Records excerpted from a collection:
==*==

-- ===== VERDICT (by name: the statement is the Claim_ definition above) =====
theorem find_cycle_copies_spec : Claim_equal_find_cycle_copies := by
  intro n length _
  unfold Spec_find_cycle_copies find_cycle_copies find_cycle_copies_alt
  by_cases h : length < 3
  · simp [h]
  · simp only [if_neg h, combinationsPy_eq]
    have h3 : 3 ≤ length := by omega
    have hvs : List.Pairwise (· < ·) (PySem.List.pyRange 0 n 1) :=
      PySem.List.pairwise_lt_pyRange_one 0 n
    have := outerA length h3 (PySem.List.pyRange 0 n 1) hvs
      (PySem.List.combinations (PySem.List.pyRange 0 n 1) length.toNat) [] rfl
    simp only [List.flatMap_nil, List.nil_append] at this
    rw [show (PySem.Set.empty : PySem.Set (List Int)) = [] from rfl]
    rw [this]
    -- B side
    have hb : ∀ (L : List (List Int)) (copies : List (List (Int × Int))),
        L.foldl (combStepB length) copies = copies ++ L.flatMap (outOf length) := by
      intro L
      induction L with
      | nil => simp
      | cons verts L ih =>
        intro copies
        rw [List.foldl_cons, combStepB, foldl_stepB, ih]
        simp [outOf]
    rw [hb]
    simp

==*==

== WHAT IS BEING ASKED ==
Please retype exactly the line containing "induction L with" and each line after it to the end of the records, and nothing more.

== OUTPUT FOR THIS EXERCISE ==
      induction L with
      | nil => simp
      | cons verts L ih =>
        intro copies
        rw [List.foldl_cons, combStepB, foldl_stepB, ih]
        simp [outOf]
    rw [hb]
    simp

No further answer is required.